Всю ночь гитлеровцы пытались разобраться в происходящем. Свой передний край они увешали гирляндами осветительных ракет.

В течение следующего дня оставленные взводы произвели несколько удачных налетов по расположению вражеских батарей, окончательно обив противника с толку. Благодаря всем этим действиям он так и не заметил исчезновения нашего полка.

Цель была достигнута. Полк ушел с прежних позиций и, совершив марш, к утру сосредоточился на новом месте. 3-й дивизион развернулся за лесом, неподалеку от хутора Гонтовая Липка. Собственно, хутора, как такового, уже не существовало. От него осталось несколько пепелищ у дороги, ведущей в Синявино. Бои здесь шли ожесточенные, хутор несколько раз переходил из рук в руки. На подступах к Синявино он был самым выгодным рубежом как для нас, так и для немцев. А овладение Синявино со всеми его высотами решало судьбу десятикилометрового коридора, отделявшего нас от войск, окруженных в Ленинграде. Беда была, однако, в том, что на высотах закрепились гитлеровцы, а нам достались болота...

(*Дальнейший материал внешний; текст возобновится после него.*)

-- pv_equiv track=rewrite | github.com/shufangxun/CS61A | Exam_pre/Exam01/exam01.py | longest_increasing_suffix
-- ===== SOURCE A (Python) =====
-- def  longest_increasing_suffix(n):
--     """
--     Implement the longest_increasing_suffix function, which returns the longest
--     suffix (end) of a positive integer that consists of strictly increasing digits.
--     >>> longest_increasing_suffix(63134)
--     134
--     >>> longest_increasing_suffix(233)
--     3
--     >>> longest_increasing_suffix(5689)
--     5689
--     >>> longest_increasing_suffix(568901)
--     # Note: 01 is the suffix, displayed as 1
--     1
--     """
--     m, suffix, k = 10, 0, 1
--     while n:
--         n, last = n // 10, n % 10
--         if  last < m:
--             m, suffix, k = last, suffix + k * last, 10 * k
--         else:
--             return suffix
--     return suffix
-- ===== SOURCE B (Python) =====
-- def longest_increasing_suffix(n):
--     # Find the length of the strictly-increasing digit suffix first,
--     # then extract it with a single modulo by a power of 10.
--     def suffix_len(m):
--         rest = m // 10
--         if rest and rest % 10 < m % 10:
--             return 1 + suffix_len(rest)
--         return 1
--     return n % 10 ** suffix_len(n)
-- ===== Notes on version B (the rewrite author's own statement) =====
-- stated objective: simpler
-- what changed: B first computes the length of the strictly-increasing digit suffix by a bare recursion and then extracts the answer with a single modulo by a power of 10, instead of A's loop that accumulates the suffix value and a place-value multiplier while dividing digits off.
import Mathlib
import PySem

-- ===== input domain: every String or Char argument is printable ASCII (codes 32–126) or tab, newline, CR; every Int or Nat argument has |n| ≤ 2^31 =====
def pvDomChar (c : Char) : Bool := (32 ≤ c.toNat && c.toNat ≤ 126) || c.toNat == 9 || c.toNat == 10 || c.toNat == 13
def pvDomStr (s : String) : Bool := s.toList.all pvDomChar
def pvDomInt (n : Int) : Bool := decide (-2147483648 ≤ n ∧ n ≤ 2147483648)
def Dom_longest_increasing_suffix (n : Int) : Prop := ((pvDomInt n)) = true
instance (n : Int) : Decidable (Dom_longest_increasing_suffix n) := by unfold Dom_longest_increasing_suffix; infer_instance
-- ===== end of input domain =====

-- B finds the split boundary (suffix length) first and takes one modulo, instead of A's
-- value-accumulating digit loop; objective: simpler.

-- ===== PORT A =====
-- the while loop of A; fuel only makes the recursion total: n.natAbs + 11 iterations always
-- suffice, since each iteration either shrinks |n| or strictly decreases m through 0..10
def lisLoop : Nat → Int → Int → Int → Int → Int
  | 0, _, suffix, _, _ => suffix
  | fuel+1, n, suffix, m, k =>
    if n = 0 then suffix
    else
      let last := PySem.Int.mod n 10
      if last < m then lisLoop fuel (PySem.Int.floordiv n 10) (suffix + k * last) last (10 * k)
      else suffix

def longest_increasing_suffix (n : Int) : Int := lisLoop (n.natAbs + 11) n 0 10 1

-- ===== PORT B =====
-- Source B's suffix_len; fuel only makes the recursion total (same bound as for lisLoop)
def slen : Nat → Int → Int
  | 0, _ => 1
  | fuel+1, m =>
    let rest := PySem.Int.floordiv m 10
    if rest ≠ 0 ∧ PySem.Int.mod rest 10 < PySem.Int.mod m 10 then 1 + slen fuel rest
    else 1

-- 10 ** suffix_len(n): the exponent is always ≥ 1, so .toNat is exact
def longest_increasing_suffix_alt (n : Int) : Int :=
  PySem.Int.mod n (10 ^ (slen (n.natAbs + 11) n).toNat)

-- ===== PRECONDITION & SPEC =====
def Spec_longest_increasing_suffix (n : Int) (out : Int) : Prop := out = longest_increasing_suffix_alt n
instance (n : Int) (out : Int) : Decidable (Spec_longest_increasing_suffix n out) := by unfold Spec_longest_increasing_suffix; infer_instance

-- ===== CLAIM (what is proved, stated in full; the proofs are below) =====
def Claim_equal_longest_increasing_suffix : Prop := ∀ (n : Int), Dom_longest_increasing_suffix n → Spec_longest_increasing_suffix n (longest_increasing_suffix n)

-- ===== LEMMAS AND PROOFS =====

-- the value of the strictly-increasing suffix of n whose leading (leftmost) digit must be < m
def lisV : Nat → Int → Int → Int
  | 0, _, _ => 0
  | f+1, n, m =>
    if n = 0 then 0
    else if PySem.Int.mod n 10 < m then
      PySem.Int.mod n 10 + 10 * lisV f (PySem.Int.floordiv n 10) (PySem.Int.mod n 10)
    else 0

lemma lisV_succ (f : Nat) (n m : Int) :
    lisV (f+1) n m =
      if n = 0 then 0
      else if PySem.Int.mod n 10 < m then
        PySem.Int.mod n 10 + 10 * lisV f (PySem.Int.floordiv n 10) (PySem.Int.mod n 10)
      else 0 := rfl

lemma slen_succ (f : Nat) (n : Int) :
    slen (f+1) n =
      if PySem.Int.floordiv n 10 ≠ 0 ∧
          PySem.Int.mod (PySem.Int.floordiv n 10) 10 < PySem.Int.mod n 10 then
        1 + slen f (PySem.Int.floordiv n 10)
      else 1 := rfl

lemma lisLoop_eq (f : Nat) : ∀ (n suffix m k : Int),
    lisLoop f n suffix m k = suffix + k * lisV f n m := by
  induction f with
  | zero => intro n suffix m k; simp [lisLoop, lisV]
  | succ f ih =>
    intro n suffix m k
    simp only [lisLoop, lisV]
    split_ifs with h1 h2
    · simp
    · rw [ih]; ring
    · simp

lemma lisV_congr (f : Nat) (n m m' : Int)
    (h : (PySem.Int.mod n 10 < m) ↔ (PySem.Int.mod n 10 < m')) :
    lisV f n m = lisV f n m' := by
  cases f with
  | zero => rfl
  | succ f =>
    rw [lisV_succ, lisV_succ]
    by_cases h1 : n = 0
    · simp [h1]
    · rw [if_neg h1, if_neg h1]
      by_cases h2 : PySem.Int.mod n 10 < m
      · rw [if_pos h2, if_pos (h.mp h2)]
      · rw [if_neg h2, if_neg (fun hh => h2 (h.mpr hh))]

lemma slen_pos (f : Nat) : ∀ n : Int, 1 ≤ slen f n := by
  induction f with
  | zero => intro n; simp [slen]
  | succ f ih =>
    intro n
    rw [slen_succ]
    split_ifs with h
    · have := ih (PySem.Int.floordiv n 10); omega
    · omega

lemma mod_pow_split (n : Int) (L : Nat) :
    PySem.Int.mod n (10 * 10 ^ L) = PySem.Int.mod n 10 + 10 * PySem.Int.mod (PySem.Int.floordiv n 10) (10 ^ L) := by
  have hP : (0:Int) < 10 ^ L := pow_pos (by norm_num) L
  rw [PySem.Int.mod_eq_emod_of_pos (show (0:Int) < 10 * 10 ^ L by positivity),
      PySem.Int.mod_eq_emod_of_pos (show (0:Int) < 10 by norm_num),
      PySem.Int.mod_eq_emod_of_pos hP,
      PySem.Int.floordiv_eq_ediv_of_pos (show (0:Int) < 10 by norm_num)]
  set r := n / 10 with hr
  set d := n % 10 with hd
  have hn : n = 10 * (10 ^ L) * (r / 10 ^ L) + (10 * (r % 10 ^ L) + d) := by
    have h1 : 10 * r + d = n := by rw [hr, hd]; omega
    have h2 : 10 ^ L * (r / 10 ^ L) + r % 10 ^ L = r := Int.mul_ediv_add_emod r (10 ^ L)
    nlinarith [h1, h2]
  have hd0 : 0 ≤ d := Int.emod_nonneg n (by norm_num)
  have hd1 : d < 10 := Int.emod_lt_of_pos n (by norm_num)
  have hr0 : 0 ≤ r % 10 ^ L := Int.emod_nonneg r (by omega)
  have hr1 : r % 10 ^ L < 10 ^ L := Int.emod_lt_of_pos r hP
  calc n % (10 * 10 ^ L)
      = (10 * (r % 10 ^ L) + d + 10 * 10 ^ L * (r / 10 ^ L)) % (10 * 10 ^ L) := by
        conv_lhs => rw [hn]
        ring_nf
    _ = (10 * (r % 10 ^ L) + d) % (10 * 10 ^ L) := by
        rw [Int.add_mul_emod_self_left]
    _ = 10 * (r % 10 ^ L) + d := Int.emod_eq_of_lt (by omega) (by omega)
    _ = d + 10 * (r % 10 ^ L) := by ring

lemma slen_mod_eq_lisV (f : Nat) : ∀ n : Int,
    PySem.Int.mod n (10 ^ (slen f n).toNat) = lisV (f + 1) n 10 := by
  induction f with
  | zero =>
    intro n
    rw [lisV_succ]
    by_cases h1 : n = 0
    · subst h1; decide
    · rw [if_neg h1, if_pos (PySem.Int.mod_lt n (by norm_num))]
      simp [slen, lisV]
  | succ f ih =>
    intro n
    rw [slen_succ, lisV_succ (f+1)]
    by_cases hc : PySem.Int.floordiv n 10 ≠ 0 ∧
        PySem.Int.mod (PySem.Int.floordiv n 10) 10 < PySem.Int.mod n 10
    · rw [if_pos hc]
      have hL : 1 ≤ slen f (PySem.Int.floordiv n 10) := slen_pos f _
      have htn : (1 + slen f (PySem.Int.floordiv n 10)).toNat
          = 1 + (slen f (PySem.Int.floordiv n 10)).toNat := by omega
      rw [htn, pow_add, pow_one, mod_pow_split]
      have hn0 : n ≠ 0 := by
        intro h; apply hc.1; subst h; rfl
      have hrec : lisV (f + 1) (PySem.Int.floordiv n 10) (PySem.Int.mod n 10)
          = lisV (f + 1) (PySem.Int.floordiv n 10) 10 := by
        apply lisV_congr
        exact ⟨fun _ => PySem.Int.mod_lt _ (by norm_num), fun _ => hc.2⟩
      rw [if_neg hn0, if_pos (PySem.Int.mod_lt n (by norm_num)), hrec, ih]
    · rw [if_neg hc]
      have hc' : PySem.Int.floordiv n 10 ≠ 0 →
          PySem.Int.mod n 10 ≤ PySem.Int.mod (PySem.Int.floordiv n 10) 10 := by
        intro hr
        by_contra hle
        exact hc ⟨hr, not_le.mp hle⟩
      by_cases h1 : n = 0
      · subst h1; rw [if_pos rfl]; decide
      · rw [if_neg h1, if_pos (PySem.Int.mod_lt n (by norm_num))]
        have hz : lisV (f + 1) (PySem.Int.floordiv n 10) (PySem.Int.mod n 10) = 0 := by
          rw [lisV_succ]
          by_cases hrest : PySem.Int.floordiv n 10 = 0
          · rw [if_pos hrest]
          · rw [if_neg hrest, if_neg (not_lt.mpr (hc' hrest))]
        rw [hz]
        norm_num [slen]

-- lisV stabilises once the fuel exceeds m: each recursive step replaces m by
-- mod n 10, which is nonnegative and strictly smaller, so the depth is at most m.toNat + 1
lemma lisV_stab : ∀ (f : Nat) (n m : Int), m.toNat < f → lisV f n m = lisV (f + 1) n m := by
  intro f
  induction f with
  | zero => intro n m h; exact absurd h (Nat.not_lt_zero _)
  | succ f ih =>
    intro n m h
    rw [lisV_succ f, lisV_succ (f+1)]
    by_cases h2 : n = 0
    · simp [h2]
    · rw [if_neg h2, if_neg h2]
      by_cases h3 : PySem.Int.mod n 10 < m
      · rw [if_pos h3, if_pos h3]
        have hm0 : 0 ≤ PySem.Int.mod n 10 := PySem.Int.mod_nonneg n (by norm_num)
        have hlt : (PySem.Int.mod n 10).toNat < f := by omega
        rw [ih (PySem.Int.floordiv n 10) (PySem.Int.mod n 10) hlt]
      · rw [if_neg h3, if_neg h3]

-- ===== VERDICT (by name: the statement is the Claim_ definition above) =====
theorem longest_increasing_suffix_spec : Claim_equal_longest_increasing_suffix := by
  intro n _
  unfold Spec_longest_increasing_suffix longest_increasing_suffix longest_increasing_suffix_alt
  rw [lisLoop_eq, slen_mod_eq_lisV,
      ← lisV_stab (n.natAbs + 11) n 10 (by omega)]
  ring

И все же 3-я гвардейская стрелковая дивизия, которую теперь поддерживал наш 881-й корпусной артиллерийский полк, наносила врагу чувствительные контрудары. Активная оборона ее частей на этом участке фронта не на шутку беспокоила гитлеровское командование. Как установила наша разведка, оно все время подбрасывало сюда свежие подкрепления.